-- ===== VERDICT (by name: the statement is the Claim_ definition above) =====
theorem solution_spec : Claim_equal_solution := by
  unfold Claim_equal_solution
  intro s _
  unfold Spec_solution solution solution_alt
  have hinc := enum_pairwise s.toList 0
  set ps := PySem.List.enumerate s.toList with hps
  have hmemA : ∀ c, c ∈ solAList (solADict ps).items ↔ hasGap (occs ps c) = true := by
    intro c
    rw [ans_eq]
    constructor
    · intro h
      obtain ⟨kv, hkv, hfst⟩ := List.mem_map.mp h
      obtain ⟨hmem, hcond⟩ := List.mem_filter.mp hkv
      have hget : (solADict ps).get? kv.1 = some kv.2 :=
        PySem.Dict.get?_of_mem_items _ hmem (dict_keys_nodup ps)
      rw [dict_get ps kv.1] at hget
      by_cases h0 : occs ps kv.1 = []
      · simp [h0] at hget
      · rw [if_neg h0, Option.some_inj] at hget
        subst hfst
        rw [← condA_iff _ (pairwise_occs ps hinc kv.1), hget]
        exact hcond
    · intro h
      have h0 : occs ps c ≠ [] := by
        intro e; rw [e] at h; simp [hasGap] at h
      have hget : (solADict ps).get? c = some (occs ps c) := by
        rw [dict_get ps c, if_neg h0]
      have hmem : (c, occs ps c) ∈ (solADict ps).items :=
        (PySem.Dict.get?_eq_some_iff_mem_items _ _ _ (dict_keys_nodup ps)).mp hget
      refine List.mem_map.mpr ⟨(c, occs ps c), List.mem_filter.mpr ⟨hmem, ?_⟩, rfl⟩
      exact (condA_iff _ (pairwise_occs ps hinc c)).mpr h
  have hnodA : (solAList (solADict ps).items).Nodup := by
    rw [ans_eq]
    have hsub : (((solADict ps).items.filter (fun kv => condA kv.2)).map Prod.fst).Sublist
        ((solADict ps).items.map Prod.fst) := List.filter_sublist.map _
    have hkeys := dict_keys_nodup ps
    simp only [PySem.Dict.keys] at hkeys
    exact hkeys.sublist hsub
  have hperm : (solAList (solADict ps).items).Perm (solBState ps).2 :=
    (List.perm_ext_iff_of_nodup hnodA (lon_nodup ps)).mpr
      (fun c => (hmemA c).trans (lon_mem ps c).symm)
  have hlen : (solAList (solADict ps).items).length = ((solBState ps).2 : List Char).length :=
    hperm.length_eq
  by_cases he : (solBState ps).2 = ([] : List Char)
  · have h0 : (solAList (solADict ps).items).length = 0 := by
      rw [hlen, he]; rfl
    simp [he, h0]
  · have hne : ¬ (solAList (solADict ps).items).length = 0 := by
      rw [hlen]
      simpa using he
    rw [if_neg hne, if_neg he]
    exact congrArg String.ofList
      (PySem.List.sorted_eq_sorted_of_perm _ _ id (fun a b h => h) hperm)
################
WHAT IS EXPECTED.
Set down the records once more, character for character.

WORKED SOLUTION.
-- ===== VERDICT (by name: the statement is the Claim_ definition above) =====
theorem solution_spec : Claim_equal_solution := by
  unfold Claim_equal_solution
  intro s _
  unfold Spec_solution solution solution_alt
  have hinc := enum_pairwise s.toList 0
  set ps := PySem.List.enumerate s.toList with hps
  have hmemA : ∀ c, c ∈ solAList (solADict ps).items ↔ hasGap (occs ps c) = true := by
    intro c
    rw [ans_eq]
    constructor
    · intro h
      obtain ⟨kv, hkv, hfst⟩ := List.mem_map.mp h
      obtain ⟨hmem, hcond⟩ := List.mem_filter.mp hkv
      have hget : (solADict ps).get? kv.1 = some kv.2 :=
        PySem.Dict.get?_of_mem_items _ hmem (dict_keys_nodup ps)
      rw [dict_get ps kv.1] at hget
      by_cases h0 : occs ps kv.1 = []
      · simp [h0] at hget
      · rw [if_neg h0, Option.some_inj] at hget
        subst hfst
        rw [← condA_iff _ (pairwise_occs ps hinc kv.1), hget]
        exact hcond
    · intro h
      have h0 : occs ps c ≠ [] := by
        intro e; rw [e] at h; simp [hasGap] at h
      have hget : (solADict ps).get? c = some (occs ps c) := by
        rw [dict_get ps c, if_neg h0]
      have hmem : (c, occs ps c) ∈ (solADict ps).items :=
        (PySem.Dict.get?_eq_some_iff_mem_items _ _ _ (dict_keys_nodup ps)).mp hget
      refine List.mem_map.mpr ⟨(c, occs ps c), List.mem_filter.mpr ⟨hmem, ?_⟩, rfl⟩
      exact (condA_iff _ (pairwise_occs ps hinc c)).mpr h
  have hnodA : (solAList (solADict ps).items).Nodup := by
    rw [ans_eq]
    have hsub : (((solADict ps).items.filter (fun kv => condA kv.2)).map Prod.fst).Sublist
        ((solADict ps).items.map Prod.fst) := List.filter_sublist.map _
    have hkeys := dict_keys_nodup ps
    simp only [PySem.Dict.keys] at hkeys
    exact hkeys.sublist hsub
  have hperm : (solAList (solADict ps).items).Perm (solBState ps).2 :=
    (List.perm_ext_iff_of_nodup hnodA (lon_nodup ps)).mpr
      (fun c => (hmemA c).trans (lon_mem ps c).symm)
  have hlen : (solAList (solADict ps).items).length = ((solBState ps).2 : List Char).length :=
    hperm.length_eq
  by_cases he : (solBState ps).2 = ([] : List Char)
  · have h0 : (solAList (solADict ps).items).length = 0 := by
      rw [hlen, he]; rfl
    simp [he, h0]
  · have hne : ¬ (solAList (solADict ps).items).length = 0 := by
      rw [hlen]
      simpa using he
    rw [if_neg hne, if_neg he]
    exact congrArg String.ofList
      (PySem.List.sorted_eq_sorted_of_perm _ _ id (fun a b h => h) hperm)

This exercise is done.